▼

-- pv_equiv track=rewrite | github.com/MarioCalvarro/ACOM | prog2.py | min_suma_casillas
-- ===== SOURCE A (Python) =====
-- def min_suma_casillas(n,m,a):
--     maximo = 0
--     for i in range(n): # calculamos una cota superior
--         for j in range(m):
--             if a[i][j] > 0:
--                 maximo = maximo + a[i][j]
--
--     matriz = [[[maximo] * 3 for _ in range(m)] for _ in range(n)]
--     matriz[0][0][0] = a[0][0]
--
--     for i in range(n):
--         for j in range(m):
--
--             if i == 0 and j == 0:
--                 continue
--
--             arriba, izquierda = maximo, maximo
--
--             if i > 0: #viene de arriba
--                 arriba = min(matriz[i-1][j])
--
--             if j > 0: # viene de la izquierda
--                 izquierda = min(matriz[i][j-1])
--
--             if j > 1 and i > 0: #hace un salto de caballo
--                 matriz[i][j][1] = matriz[i-1][j-2][0] + a[i][j]
--                 matriz[i][j][2] = matriz[i-1][j-2][1] + a[i][j]
--
--             matriz[i][j][0] = min(arriba, izquierda) + a[i][j]
--
--
--     return min (matriz[n-1][m-1])
-- ===== SOURCE B (Python) =====
-- def min_suma_casillas(n, m, a):
--     # top-down memoized recursion over (cell, arrival-mode) instead of a bottom-up table
--     maximo = sum(x for fila in a[:n] for x in fila[:m] if x > 0)
--     memo = {}
--
--     def f(i, j, k):
--         key = (i, j, k)
--         if key in memo:
--             return memo[key]
--         if k == 0:
--             if i == 0 and j == 0:
--                 r = a[0][0]
--             else:
--                 arriba = min(f(i-1, j, 0), f(i-1, j, 1), f(i-1, j, 2)) if i > 0 else maximo
--                 izquierda = min(f(i, j-1, 0), f(i, j-1, 1), f(i, j-1, 2)) if j > 0 else maximo
--                 r = min(arriba, izquierda) + a[i][j]
--         elif k == 1:
--             r = f(i-1, j-2, 0) + a[i][j] if i > 0 and j > 1 else maximo
--         else:
--             r = f(i-1, j-2, 1) + a[i][j] if i > 0 and j > 1 else maximo
--         memo[key] = r
--         return r
--
--     return min(f(n-1, m-1, 0), f(n-1, m-1, 1), f(n-1, m-1, 2))
-- ===== Notes on version B (the rewrite author's own statement) =====
-- stated objective: alternative
-- what changed: B replaces A's bottom-up mutable n*m*3 sentinel table with a top-down memoized recursion f(i,j,mode) over (cell, arrival-mode) states, exploring only the states reachable from the bottom-right cell, with the bound computed by a comprehension sum instead of nested counting loops.
import Mathlib
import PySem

▲

**Work task:** Wherever the string "memoized" shows up in the material, copy the line that holds it.

**Response:**
--     # top-down memoized recursion over (cell, arrival-mode) instead of a bottom-up table
-- what changed: B replaces A's bottom-up mutable n*m*3 sentinel table with a top-down memoized recursion f(i,j,mode) over (cell, arrival-mode) states, exploring only the states reachable from the bottom-right cell, with the bound computed by a comprehension sum instead of nested counting loops.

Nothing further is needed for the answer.